Obviously the whole of my argument depends upon whether Jasper is seen as being conscious of the Drood figure or not. If he is, it fails. If he is not, the symbolic intention in the pair of figures is established—and it is far more likely that Dickens intended a symbolic sketch rather than the detailed representation of a scene which must have been only nebulously present in his imagination at the time of the publication of the first number. It seems to me also that certain features of the Collins sketch can be said to encourage the latter view. The Drood figure has a rather peculiar expression of face—a hint of a superior smile, perhaps, or at any rate of one who is in possession of information the other lacks.
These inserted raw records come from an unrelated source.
-- pv_equiv track=rewrite | github.com/Milkpainter/tennis-predictor-101 | features/advanced_momentum_system.py | _calculate_current_streak
-- ===== SOURCE A (Python) =====
-- from typing import Dict, Any, List, Optional, Tuple
--
-- def _calculate_current_streak(sequence: List[bool]) -> int:
--     """Calculate current streak from boolean sequence."""
--     if not sequence:
--         return 0
--
--     streak = 0
--     for result in reversed(sequence):
--         if result:
--             streak += 1
--         else:
--             break
--     return streak
-- ===== SOURCE B (Python) =====
-- def _calculate_current_streak(sequence):
--     """Single forward pass: a False resets the counter, so the final value
--     is the length of the trailing True-run."""
--     streak = 0
--     for result in sequence:
--         streak = streak + 1 if result else 0
--     return streak
-- ===== Notes on version B (the rewrite author's own statement) =====
-- stated objective: alternative
-- what changed: Replaces the reversed-iteration loop with early break by a single forward pass that resets an accumulator to 0 on each False, so the surviving count is the trailing True-run length.
import Mathlib
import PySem

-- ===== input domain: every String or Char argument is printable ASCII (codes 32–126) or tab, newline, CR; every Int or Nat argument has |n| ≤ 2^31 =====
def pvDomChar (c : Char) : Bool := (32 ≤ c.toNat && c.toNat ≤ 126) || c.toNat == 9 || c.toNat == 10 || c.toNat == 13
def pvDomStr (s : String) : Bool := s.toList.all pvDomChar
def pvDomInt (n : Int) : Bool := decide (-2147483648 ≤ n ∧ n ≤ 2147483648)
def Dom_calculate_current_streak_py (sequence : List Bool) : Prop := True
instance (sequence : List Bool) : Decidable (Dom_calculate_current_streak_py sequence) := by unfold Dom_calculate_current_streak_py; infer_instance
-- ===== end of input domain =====

-- B replaces A's reversed loop with break by a forward pass resetting the counter on False; same return value, no speed claim.
-- ===== PORT A =====
-- loop 'for result in reversed(sequence): if result: streak += 1 else: break'
def pvLoopA : List Bool → Int → Int
  | [], streak => streak
  | r :: rest, streak => if r then pvLoopA rest (streak + 1) else streak

def calculate_current_streak_py (sequence : List Bool) : Int :=
  if sequence = [] then 0
  else pvLoopA sequence.reverse 0

-- ===== PORT B =====
def calculate_current_streak_py_alt (sequence : List Bool) : Int :=
  sequence.foldl (fun streak result => if result then streak + 1 else 0) 0

-- ===== PRECONDITION & SPEC =====
def Spec_calculate_current_streak_py (sequence : List Bool) (out : Int) : Prop := out = calculate_current_streak_py_alt sequence
instance (sequence : List Bool) (out : Int) : Decidable (Spec_calculate_current_streak_py sequence out) := by unfold Spec_calculate_current_streak_py; infer_instance

-- ===== CLAIM (what is proved, stated in full; the proofs are below) =====
def Claim_equal_calculate_current_streak_py : Prop := ∀ (sequence : List Bool), Dom_calculate_current_streak_py sequence → Spec_calculate_current_streak_py sequence (calculate_current_streak_py sequence)

-- ===== LEMMAS AND PROOFS =====

-- ===== VERDICT (by name: the statement is the Claim_ definition above) =====
theorem pvLoopA_shift (l : List Bool) (s : Int) : pvLoopA l s = pvLoopA l 0 + s := by
  induction l generalizing s with
  | nil => simp [pvLoopA]
  | cons r rest ih =>
    simp only [pvLoopA]
    by_cases hr : r
    · simp [hr]; rw [ih (s+1), ih 1]; ring
    · simp [hr]

theorem pvAlt_eq_loop (l : List Bool) :
    calculate_current_streak_py_alt l = pvLoopA l.reverse 0 := by
  induction l using List.reverseRecOn with
  | nil => simp [calculate_current_streak_py_alt, pvLoopA]
  | append_singleton l b ih =>
    simp only [calculate_current_streak_py_alt, List.foldl_append, List.foldl_cons,
      List.foldl_nil, List.reverse_append, List.reverse_cons, List.reverse_nil,
      List.nil_append, List.singleton_append, pvLoopA]
    by_cases hb : b
    · simp only [hb, if_true]
      rw [pvLoopA_shift l.reverse (0 + 1), ← ih]
      simp [calculate_current_streak_py_alt]
    · simp [hb]

theorem calculate_current_streak_py_spec : Claim_equal_calculate_current_streak_py := by
  intro sequence _
  unfold Spec_calculate_current_streak_py calculate_current_streak_py
  rw [pvAlt_eq_loop]
  by_cases h : sequence = []
  · simp [h, pvLoopA]
  · simp [h]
He is going through an action which he performed in his lifetime and which is to have a profound effect on the action now being performed by Jasper in his. The light from Jasper's lantern does not appear to illuminate him directly; he seems to stand above and beyond it. The Jasper figure is full of earthy energy; Drood is all calm stillness. The half-crouching, eager posture of Jasper puts him on a lower level than Drood. Any amateur or professional theatre director looking at this sketch would see at once that Jasper, although he has the action at the front, is being 'upstaged' by Drood. I should think that Dickens was well pleased with this picture.
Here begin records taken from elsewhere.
-- pv_equiv track=rewrite | github.com/Hircel012Zacarias/DESIGN-AND-ANALYSIS-ALGORITHMS | Train Station Problem.py | max_trains_stop
-- ===== SOURCE A (Python) =====
-- def max_trains_stop(trains, n):
--     # trains: list of tuples (arrival, departure, platform)
--     from collections import defaultdict
--
--     platforms = defaultdict(list)
--
--     # Group trains by platform
--     for arr, dep, plat in trains:
--         platforms[plat].append((arr, dep))
--
--     total = 0
--     for plat in platforms:
--         # Sort by departure time
--         platforms[plat].sort(key=lambda x: x[1])
--
--         count = 0
--         last_dep = -1
--         for arr, dep in platforms[plat]:
--             if arr >= last_dep:
--                 count += 1
--                 last_dep = dep
--         total += count
--
--     return total
-- ===== SOURCE B (Python) =====
-- def max_trains_stop(trains, n):
--     # trains: list of tuples (arrival, departure, platform)
--     def serve(pool):
--         # consume the pool by repeatedly extracting its earliest-departing train
--         # (first one on ties) and applying the greedy test to it; no sort, no dict
--         count = 0
--         last = -1
--         while pool:
--             best = pool[0]
--             for t in pool[1:]:
--                 if t[1] < best[1]:
--                     best = t
--             pool.remove(best)
--             arr, dep = best
--             if arr >= last:
--                 count += 1
--                 last = dep
--         return count
--
--     seen = []
--     total = 0
--     for _, _, plat in trains:
--         if plat not in seen:
--             seen.append(plat)
--             total += serve([(a, d) for a, d, q in trains if q == plat])
--     return total
-- ===== Notes on version B (the rewrite author's own statement) =====
-- stated objective: alternative
-- what changed: B never sorts and never builds a dict: for each first-seen platform it filters that platform's trains and consumes the pool by repeatedly extracting the earliest-departing remaining train (selection, pool.remove) and applying the greedy test to it, instead of A's defaultdict grouping plus per-platform sort plus linear scan.
import Mathlib
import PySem

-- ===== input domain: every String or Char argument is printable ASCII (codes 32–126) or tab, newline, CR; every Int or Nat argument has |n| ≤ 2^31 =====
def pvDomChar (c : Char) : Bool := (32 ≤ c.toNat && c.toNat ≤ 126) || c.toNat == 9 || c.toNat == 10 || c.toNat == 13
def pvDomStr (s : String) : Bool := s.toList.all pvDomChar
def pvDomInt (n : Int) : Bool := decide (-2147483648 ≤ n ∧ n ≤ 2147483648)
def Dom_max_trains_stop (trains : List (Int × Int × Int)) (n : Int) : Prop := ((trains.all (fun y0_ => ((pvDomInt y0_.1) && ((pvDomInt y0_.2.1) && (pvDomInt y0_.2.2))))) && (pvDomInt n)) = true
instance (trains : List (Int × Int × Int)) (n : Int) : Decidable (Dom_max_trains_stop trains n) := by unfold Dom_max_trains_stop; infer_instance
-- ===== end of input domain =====

-- B drops A's defaultdict grouping, per-platform sort and scan: it consumes each
-- first-seen platform's filtered pool by repeated minimum-departure selection
-- (alternative algorithm, same return value).

-- ===== PORT A =====
def max_trains_stop (trains : List (Int × Int × Int)) (n : Int) : Int :=
  -- platforms = defaultdict(list); for arr, dep, plat in trains: platforms[plat].append((arr, dep))
  let platforms : PySem.Dict Int (List (Int × Int)) :=
    trains.foldl (fun d t => d.modify t.2.2 [] (fun l => l ++ [(t.1, t.2.1)])) PySem.Dict.empty
  -- total = 0; for plat in platforms: sort by departure, then the greedy count loop
  platforms.keys.foldl (fun total plat =>
    let lst := PySem.List.sorted (platforms.getD plat []) (fun x => x.2) false
    let cl := lst.foldl (fun (s : Int × Int) x => if x.1 ≥ s.2 then (s.1 + 1, x.2) else s)
                ((0 : Int), (-1 : Int))
    total + cl.1) 0

-- ===== PORT B =====
-- best = pool[0]; for t in pool[1:]: if t[1] < best[1]: best = t   (pool[1:] = xs)
def pvBestD : List (Int × Int) → (Int × Int)
  | [] => (0, 0)
  | x :: xs => xs.foldl (fun b t => if t.2 < b.2 then t else b) x

-- pool.remove(best)
def pvRestD (l : List (Int × Int)) : List (Int × Int) :=
  (PySem.List.remove? l (pvBestD l)).getD []

-- (termination helpers for pvServe; cited by its decreasing_by)
lemma pvBest_mem (xs : List (Int × Int)) : ∀ (x : Int × Int),
    xs.foldl (fun b t => if t.2 < b.2 then t else b) x ∈ x :: xs := by
  induction xs with
  | nil => intro x; exact List.mem_cons_self
  | cons y ys ih =>
    intro x
    simp only [List.foldl_cons]
    rcases List.mem_cons.mp (ih (if y.2 < x.2 then y else x)) with h | h
    · by_cases hy : y.2 < x.2
      · rw [h, if_pos hy]; exact List.mem_cons_of_mem _ List.mem_cons_self
      · rw [h, if_neg hy]; exact List.mem_cons_self
    · exact List.mem_cons_of_mem _ (List.mem_cons_of_mem _ h)

lemma pvBestD_mem (l : List (Int × Int)) (h : l ≠ []) : pvBestD l ∈ l := by
  cases l with
  | nil => exact absurd rfl h
  | cons x xs => exact pvBest_mem xs x

lemma pvRestD_lt (l : List (Int × Int)) (h : l ≠ []) : (pvRestD l).length < l.length := by
  rw [pvRestD, PySem.List.remove?_eq_some_erase _ _ (pvBestD_mem l h), Option.getD_some,
    List.length_erase_of_mem (pvBestD_mem l h)]
  have hpos : 0 < l.length := List.length_pos_iff.mpr h
  omega

-- while pool: select the first minimum-departure train, remove it, apply the greedy test
def pvServe (pool : List (Int × Int)) (count last : Int) : Int :=
  match pool with
  | [] => count
  | x :: xs =>
    if (pvBestD (x :: xs)).1 ≥ last then
      pvServe (pvRestD (x :: xs)) (count + 1) (pvBestD (x :: xs)).2
    else pvServe (pvRestD (x :: xs)) count last
termination_by pool.length
decreasing_by all_goals exact pvRestD_lt (x :: xs) (by simp)

def max_trains_stop_alt (trains : List (Int × Int × Int)) (n : Int) : Int :=
  -- seen = []; total = 0; for _, _, plat in trains: if plat not in seen: seen.append(plat);
  --   total += serve([(a, d) for a, d, q in trains if q == plat])
  (trains.foldl (fun (s : List Int × Int) t =>
      if s.1.contains t.2.2 then s
      else (s.1 ++ [t.2.2],
        s.2 + pvServe ((trains.filter (fun u => u.2.2 == t.2.2)).map (fun u => (u.1, u.2.1))) 0 (-1)))
    ([], 0)).2

-- ===== PRECONDITION & SPEC =====
def Spec_max_trains_stop (trains : List (Int × Int × Int)) (n : Int) (out : Int) : Prop := out = max_trains_stop_alt trains n
instance (trains : List (Int × Int × Int)) (n : Int) (out : Int) : Decidable (Spec_max_trains_stop trains n out) := by unfold Spec_max_trains_stop; infer_instance

-- ===== CLAIM (what is proved, stated in full; the proofs are below) =====
def Claim_equal_max_trains_stop : Prop := ∀ (trains : List (Int × Int × Int)) (n : Int), Dom_max_trains_stop trains n → Spec_max_trains_stop trains n (max_trains_stop trains n)

-- ===== LEMMAS AND PROOFS =====

-- the departure-only comparison A's per-platform sort uses
def pvLtD (a b : Int × Int × Int) : Bool := decide (a.2.1 < b.2.1)

-- the greedy scan on triples, with explicit (count, last_dep) start state
def pvG (l : List (Int × Int × Int)) (c last : Int) : Int × Int :=
  l.foldl (fun s t => if t.1 ≥ s.2 then (s.1 + 1, t.2.1) else s) (c, last)

-- count offset in the greedy fold is additive
lemma pvG_shift (l : List (Int × Int × Int)) (c last : Int) :
    pvG l c last = (c + (pvG l 0 last).1, (pvG l 0 last).2) := by
  induction l generalizing c last with
  | nil => simp [pvG]
  | cons t l ih =>
    simp only [pvG, List.foldl_cons]
    by_cases h : t.1 ≥ last
    · simp only [if_pos h]
      show pvG l (c + 1) t.2.1 = (c + (pvG l (0 + 1) t.2.1).1, (pvG l (0 + 1) t.2.1).2)
      rw [ih (c + 1) t.2.1, ih (0 + 1) t.2.1]
      simp only [Prod.mk.injEq]
      constructor
      · omega
      · trivial
    · simp only [if_neg h]
      exact ih c last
Then Fildes takes over and makes certain alterations to the whole cover: no moustache, a younger face and heavily increased black background for Edwin Drood; civilians for policemen; spade, key and dinner-bundle with various other little touches for polishing; and a lower central vignette very much more concentrated, in which the two figures, Jasper and Drood, appear to be staring at each other and in which the Jasper lantern seems to be directly illuminating the Drood figure; the curtains; the opium smoke; the general apparatus of a stage set, giving rise to the opinion, which has been held ever since, that the whole vignette represents an episode from the novel. Some of these alterations were doubtless requested by Dickens; but it seems a perfectly valid supposition that others, particularly those I have indicated in the Jasper/Drood vignette, were the independent work of Fildes and arose naturally out of his interpretation of Collins's original sketch. Whatever Collins thought of the 'improvements' is not known—at least to me—and it should be noted that in his letter to Daly of May 1871, quoted in the Clarendon edition (pp. 238-39), he refers to everything in the cover design except the lower panels, about which he is completely silent. We have no means of knowing what was Dickens's reaction to this vignette in its completed form. But if he did realize that his first intentions had been altered, there was no reason why he should say anything. He may even have rec-ognized it as a piece of misdirection; he was after all a conjurer himself.